Tuesday, November 22, 2005

Ausencia






La solitude est un vilain défaut. Son absence à elle, à eux, à lui, à toi "d'avant", lorsque les choses étaient simples et les sentiments pas compliqués. Tu y penses chaque fois que tu coupes ton morceau de gouda, sur la planche en bois aux milles rayures. Parfois, même si tu n'as pas besoin de faire un effort pour couper le fromage, tu plonges la lame bien profond dans la bois, une rayure pour chacune de tes rides, une rayure pour chacune de tes blessures.
Tu as rendez-vous avec ta mémoire. Elle ne prend rien, merci. Tu la regardes en face en mastiquant ton bout de pain trop dur. Le pain de ta mère te brûlait les mains et t'apaisait le coeur. Sensations simples. Sensations révolues.
Tu parlerais bien tout seul, mais tu n’es pas fou.
Tu aimes bien ta solitude, alors pourquoi t’en défaire?
Tu laisses même une araignée tisser sa toile derrière la porte du cabinet de toilettes, elle aussi a sa solitude. Toi aussi tu t’enfermes peu à peu dans tes fils gris.
Tu commences à bien aimer l’odeur de tabac froid dans ta maison. Les coupures de journaux de poèmes que tu es arrivé à publier sont jaunies, mais tu as existé, un jour.
Tu en éteins une autre. Qu’est ce qui peut rallumer la flamme?
C’était hier, les courses dans les champs, les olives cueillies, les nuits dans la grotte, sur la plage. C’était hier, le corps d’athlète, les chikhates, là-bas où le soleil se couche tard et où la nuit ne finit jamais. C’était hier, les cheveux avaient une odeur et le vin du goût.
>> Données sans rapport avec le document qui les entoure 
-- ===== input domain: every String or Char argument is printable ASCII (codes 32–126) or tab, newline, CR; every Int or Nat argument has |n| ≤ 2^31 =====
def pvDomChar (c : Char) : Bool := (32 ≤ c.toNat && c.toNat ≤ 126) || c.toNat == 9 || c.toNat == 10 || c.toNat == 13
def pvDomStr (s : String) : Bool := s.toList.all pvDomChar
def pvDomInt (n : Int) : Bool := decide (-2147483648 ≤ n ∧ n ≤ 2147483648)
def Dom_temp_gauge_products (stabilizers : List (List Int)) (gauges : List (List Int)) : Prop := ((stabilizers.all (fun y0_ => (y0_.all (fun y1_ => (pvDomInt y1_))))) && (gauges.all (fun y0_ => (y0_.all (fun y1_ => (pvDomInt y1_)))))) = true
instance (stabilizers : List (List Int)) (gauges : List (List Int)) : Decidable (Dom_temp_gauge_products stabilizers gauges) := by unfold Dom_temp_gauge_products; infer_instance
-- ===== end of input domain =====

-- B replaces A's per-stabilizer subset tests by a single inverted index (element -> gauge
-- indices) plus per-stabilizer hit counting; same return value, different algorithm.


-- ===== PORT A =====
-- for stab in stabilizers: append list(filter(lambda j: set(gauges[j]) & set(stab) == set(gauges[j]), range(len(gauges))))
-- gauges[j] with j drawn from range(len(gauges)) is always in range, so pyGetD is exact here.
def temp_gauge_products (stabilizers : List (List Int)) (gauges : List (List Int)) : List (List Int) :=
  stabilizers.foldl
    (fun acc stab =>
      acc ++ [(PySem.List.pyRange 0 (gauges.length : Int) 1).filter (fun j =>
        let gj := PySem.Set.ofList (PySem.List.pyGetD gauges j [])
        PySem.Set.equal (PySem.Set.inter gj (PySem.Set.ofList stab)) gj)])
    []
def pvHeapMerge : PvHeap → PvHeap → PvHeap
  | .nil, t => t
  | t, .nil => t
  | .node x l r, .node y l' r' =>
    if x ≤ y then .node x (pvHeapMerge r (.node y l' r')) l
    else .node y (pvHeapMerge r' (.node x l r)) l'
termination_by a b => (pvHeapSize a) + (pvHeapSize b)
decreasing_by
  · exact pvMergeDec1 x l r _
  · exact pvMergeDec2 x l r y l' r'

def pvHeapPush (h : PvHeap) (x : Int) : PvHeap := (pvHeapMerge h) (.node x .nil .nil)

-- scoville[0] of a heapified list = the root
def pvHeapRoot : PvHeap → Option Int
  | .nil => none
  | .node x _ _ => some x

-- the heap left after heappop
def pvHeapRest : PvHeap → PvHeap
  | .nil => .nil
  | .node _ l r => (pvHeapMerge l) r

def pvHeapify (l : List Int) : PvHeap := l.foldl pvHeapPush .nil

theorem pvHeapSizeMerge (a b : PvHeap) : (pvHeapSize ((pvHeapMerge a) b)) = (pvHeapSize a) + (pvHeapSize b) := by
  induction a, b using pvHeapMerge.induct with
  | case1 t => simp [pvHeapMerge, pvHeapSize]
  | case2 t h => cases t <;> simp [pvHeapMerge, pvHeapSize]
  | case3 x l r y l' r' hxy ih => simp [pvHeapMerge, hxy, pvHeapSize, ih]; omega
  | case4 x l r y l' r' hxy ih => simp [pvHeapMerge, hxy, pvHeapSize, ih]; omega

theorem pvHeapSizeRest (h : PvHeap) (r : Int) (hr : (pvHeapRoot h) = some r) :
    (pvHeapSize (pvHeapRest h)) + 1 = (pvHeapSize h) := by
  cases h with
  | nil => simp [pvHeapRoot] at hr
  | node x l rr => simp [pvHeapRest, pvHeapSize, pvHeapSizeMerge]

theorem pvSolDec (h : PvHeap) (f s v : Int) (h1 : (pvHeapRoot h) = some f)
    (h2 : (pvHeapRoot (pvHeapRest h)) = some s) :
    (pvHeapSize (pvHeapPush (pvHeapRest (pvHeapRest h)) v)) < (pvHeapSize h) := by
  have e1 := pvHeapSizeRest h f h1
  have e2 := pvHeapSizeRest (pvHeapRest h) s h2
  simp only [pvHeapPush, pvHeapSizeMerge, pvHeapSize]
  omega

-- the while-loop of A: pop two smallest, push first + second*2, count
def pvSolLoop (K : Int) (h : PvHeap) (answer : Int) : Int :=
  match hroot : (pvHeapRoot h) with
  | none => -1          -- empty heap: Python's final scoville[0] raises; outside Pre_
  | some first =>
    if 2 ≤ (pvHeapSize h) ∧ first < K then
      match hroot2 : (pvHeapRoot (pvHeapRest h)) with
      | none => -1      -- unreachable when 2 ≤ (pvHeapSize h)
      | some second =>
        pvSolLoop K (pvHeapPush (pvHeapRest (pvHeapRest h)) (first + second * 2)) (answer + 1)
    else if first ≥ K then answer else -1
termination_by (pvHeapSize h)
decreasing_by exact pvSolDec h first second _ hroot hroot2

def solution (scoville : List Int) (K : Int) : Int :=
  pvSolLoop K (pvHeapify scoville) 0

-- ===== PORT B =====
-- _insort: linear ordered insertion, x goes before the first element ≥ x
def pvInsort (a : List Int) (x : Int) : List Int :=
  match a with
  | [] => [x]
  | y :: t => if y < x then y :: pvInsort t x else x :: y :: t

theorem pvInsort_length (a : List Int) (x : Int) :
    (pvInsort a x).length = a.length + 1 := by
  induction a with
  | nil => simp [pvInsort]
  | cons y t ih => simp only [pvInsort]; split <;> simp [ih]

theorem pvAltDec (t : List Int) (v x y : Int) :
    (pvInsort t v).length < (x :: y :: t).length := by
  simp [pvInsort_length]

-- the while-loop of B over the sorted pool
def pvAltLoop (K : Int) (a : List Int) (answer : Int) : Int :=
  match a with
  | [] => -1            -- empty pool: Python's final pool[0] raises; outside Pre_
  | [x] => if x ≥ K then answer else -1
  | x :: y :: t =>
    if x < K then pvAltLoop K (pvInsort t (x + y * 2)) (answer + 1)
    else if x ≥ K then answer else -1
termination_by a.length
decreasing_by exact pvAltDec t _ x y

def solution_alt (scoville : List Int) (K : Int) : Int :=
  pvAltLoop K (PySem.List.sorted scoville (fun x => x) false) 0

-- ===== PRECONDITION & SPEC =====
-- Pre_ excludes exactly the empty list, on which A raises IndexError at scoville[0].
def Pre_solution (scoville : List Int) (K : Int) : Prop := scoville ≠ []
instance (scoville : List Int) (K : Int) : Decidable (Pre_solution scoville K) := by unfold Pre_solution; infer_instance
def pvWitness_solution : List Int × Int := ([1, 2, 3, 9, 10, 12], 7)

def Spec_solution (scoville : List Int) (K : Int) (out : Int) : Prop := out = solution_alt scoville K
instance (scoville : List Int) (K : Int) (out : Int) : Decidable (Spec_solution scoville K out) := by unfold Spec_solution; infer_instance

-- ===== CLAIM (what is proved, stated in full; the proofs are below) =====
def Claim_equal_solution : Prop := ∀ (scoville : List Int) (K : Int), Dom_solution scoville K → Pre_solution scoville K → Spec_solution scoville K (solution scoville K)

-- ===== LEMMAS AND PROOFS =====

def pvHeapMS : PvHeap → Multiset Int
  | .nil => 0
  | .node x l r => x ::ₘ ((pvHeapMS l) + (pvHeapMS r))

def PvIsHeap : PvHeap → Prop
  | .nil => True
  | .node x l r => (∀ y ∈ (pvHeapMS l), x ≤ y) ∧ (∀ y ∈ (pvHeapMS r), x ≤ y) ∧ (PvIsHeap l) ∧ (PvIsHeap r)

theorem pvHeapMsMerge (a b : PvHeap) : (pvHeapMS ((pvHeapMerge a) b)) = (pvHeapMS a) + (pvHeapMS b) := by
  induction a, b using pvHeapMerge.induct with
  | case1 t => simp [pvHeapMerge, pvHeapMS]
  | case2 t h => cases t <;> simp [pvHeapMerge, pvHeapMS]
  | case3 x l r y l' r' hxy ih =>
    simp only [pvHeapMerge, hxy, if_true, pvHeapMS, ih]
    simp only [← Multiset.singleton_add]
    abel
  | case4 x l r y l' r' hxy ih =>
    simp only [pvHeapMerge, hxy, if_false, pvHeapMS, ih]
    simp only [← Multiset.singleton_add]
    abel

theorem pvIsHeapMerge (a b : PvHeap) (ha : (PvIsHeap a)) (hb : (PvIsHeap b)) :
    (PvIsHeap ((pvHeapMerge a) b)) := by
  induction a, b using pvHeapMerge.induct with
  | case1 t => simpa [pvHeapMerge]
  | case2 t h => cases t <;> simp_all [pvHeapMerge]
  | case3 x l r y l' r' hxy ih =>
    obtain ⟨hl, hr, hhl, hhr⟩ := ha
    simp only [pvHeapMerge, hxy, if_true, PvIsHeap]
    refine ⟨?_, hl, ih hhr hb, hhl⟩
    intro z hz
    rw [pvHeapMsMerge] at hz
    rcases Multiset.mem_add.mp hz with h1 | h1
    · exact hr z h1
    · simp only [pvHeapMS, Multiset.mem_cons] at h1
      rcases h1 with h1 | h1
      · omega
      · obtain ⟨hl', hr', _, _⟩ := hb
        rcases Multiset.mem_add.mp h1 with h2 | h2
        · exact le_trans hxy (hl' z h2)
        · exact le_trans hxy (hr' z h2)
  | case4 x l r y l' r' hxy ih =>
    obtain ⟨hl', hr', hhl', hhr'⟩ := hb
    simp only [pvHeapMerge, hxy, if_false, PvIsHeap]
    refine ⟨?_, hl', ih hhr' ha, hhl'⟩
    intro z hz
    rw [pvHeapMsMerge] at hz
    rcases Multiset.mem_add.mp hz with h1 | h1
    · exact hr' z h1
    · simp only [pvHeapMS, Multiset.mem_cons] at h1
      rcases h1 with h1 | h1
      · omega
      · obtain ⟨hl, hr, _, _⟩ := ha
        rcases Multiset.mem_add.mp h1 with h2 | h2
        · exact le_trans (by omega) (hl z h2)
        · exact le_trans (by omega) (hr z h2)

theorem pvIsHeapPush (h : PvHeap) (x : Int) (hh : (PvIsHeap h)) : (PvIsHeap ((pvHeapPush h) x)) :=
  pvIsHeapMerge h _ hh (by simp [PvIsHeap, pvHeapMS])

theorem pvHeapMsPush (h : PvHeap) (x : Int) : (pvHeapMS ((pvHeapPush h) x)) = x ::ₘ (pvHeapMS h) := by
  simp [pvHeapPush, pvHeapMsMerge, pvHeapMS]
  rw [Multiset.add_comm]
  rfl

theorem pvHeapify_ms (l : List Int) : (pvHeapMS (pvHeapify l)) = ↑l := by
  have key : ∀ (l : List Int) (h : PvHeap), (pvHeapMS (l.foldl pvHeapPush h)) = (pvHeapMS h) + ↑l := by
    intro l
    induction l with
    | nil => intro h; simp
    | cons x t ih =>
      intro h
      simp only [List.foldl_cons, ih, pvHeapMsPush]
      simp only [← Multiset.cons_coe, ← Multiset.singleton_add]
      abel
  simpa [pvHeapify, pvHeapMS] using key l .nil

theorem pvHeapify_isHeap (l : List Int) : (PvIsHeap (pvHeapify l)) := by
  have key : ∀ (l : List Int) (h : PvHeap), (PvIsHeap h) → (PvIsHeap (l.foldl pvHeapPush h)) := by
    intro l
    induction l with
    | nil => intro h hh; simpa
    | cons x t ih => intro h hh; exact ih _ (pvIsHeapPush h x hh)
  exact key l .nil trivial

theorem pvHeapRootRest (h : PvHeap) (r : Int) (hr : (pvHeapRoot h) = some r) :
    (pvHeapMS h) = r ::ₘ (pvHeapMS (pvHeapRest h)) := by
  cases h with
  | nil => simp [pvHeapRoot] at hr
  | node x l rr =>
    simp only [pvHeapRoot, Option.some.injEq] at hr
    subst hr
    simp [pvHeapMS, pvHeapRest, pvHeapMsMerge]

theorem pvHeapRootMin (h : PvHeap) (r : Int) (hh : (PvIsHeap h)) (hr : (pvHeapRoot h) = some r) :
    ∀ y ∈ (pvHeapMS h), r ≤ y := by
  cases h with
  | nil => simp [pvHeapRoot] at hr
  | node x l rr =>
    simp only [pvHeapRoot, Option.some.injEq] at hr
    subst hr
    obtain ⟨hl, hrr, _, _⟩ := hh
    intro y hy
    simp only [pvHeapMS, Multiset.mem_cons] at hy
    rcases hy with hy | hy
    · omega
    · rcases Multiset.mem_add.mp hy with h1 | h1
      · exact hl y h1
      · exact hrr y h1

theorem pvHeapSizeCard (h : PvHeap) : (pvHeapSize h) = Multiset.card (pvHeapMS h) := by
  induction h with
  | nil => simp [pvHeapSize, pvHeapMS]
  | node x l r ihl ihr => simp [pvHeapSize, pvHeapMS, ihl, ihr]

theorem pvIsHeapRest (h : PvHeap) (hh : (PvIsHeap h)) : (PvIsHeap (pvHeapRest h)) := by
  cases h with
  | nil => trivial
  | node x l r =>
    obtain ⟨_, _, hl, hr⟩ := hh
    exact pvIsHeapMerge l r hl hr

theorem pvInsort_perm (a : List Int) (x : Int) : (pvInsort a x).Perm (x :: a) := by
  induction a with
  | nil => simp [pvInsort]
  | cons y t ih =>
    simp only [pvInsort]
    split
    · exact (List.Perm.cons y ih).trans (List.Perm.swap x y t)
    · exact List.Perm.refl _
Tu ne le sais pas, mais tu te manques.

6 comments:

Anonymous said...

Pour peu j’ai failli écrire : j’ai beaucoup aimé ton billet Najlae. Mais je me suis dit devant ce récit poignant pudique et magnifiquement expressif , les mots, les phrases, les paragraphes s’effacent. Ils laissent place à la méditation et …. au recueillement si j’ose dire.

Qu’est ce qui peut rallumer la flamme? Ah la question !

Des fois et des fois seulement je m’autorise à penser : était-elle allumée un jour ? L’odeur le goût connais pas où je faisais (je fais) semblant de connaître.

Au grand désarrois, petite consolation : Votre histoire à vous deux appartient peut être au passé, mais elle a le mérite d’exister Elle a existé et d’une certaine façon elle existe encore.

Vous ne le savez pas peut être mais beaucoup d’autres n’ont pas eu cette chance. Pas toujours par choix.

Salut l’artiste.

Anonymous said...

Je ne sais jamais de qui tu parles, à part cette araignée qui tisse sa toile( ce doit être mes toilettes, j'en avais une il fut un temps), ais je raconter ça un jour? Même ça je n'en suis pas sûr) le reste doit concerner d'autres sans doute.....

laseine said...

La flamme dis-tu Najla'e ... la flamme ...
Le feu ça crée !

"Sensations simples. Sensations révolues."
"Les cheveux avaient une odeur et le vin du goût."

Magnifique texte.

Dans le métro, plongé pour la n ième fois dans "un Homme qui dort". Elle assise en face lisait "L'Homme qui souriait en dormant". Station Ménilmontant, c'est là que je descend. Elle se lève et me sourit. Peut-être dormais-je ?

Le feu ça crée !

Loula la nomade said...

Beau morceau de musique, belle voix. Cela me rappelle les soirées passées à écouter la radio de Radio Canada et l'émission Embarquement pour Cythère.
Mwah

Najlae said...

Larbi> seulement les yeux pudiques et sensibles peuvent voir en ce texte du poignant et du pudique..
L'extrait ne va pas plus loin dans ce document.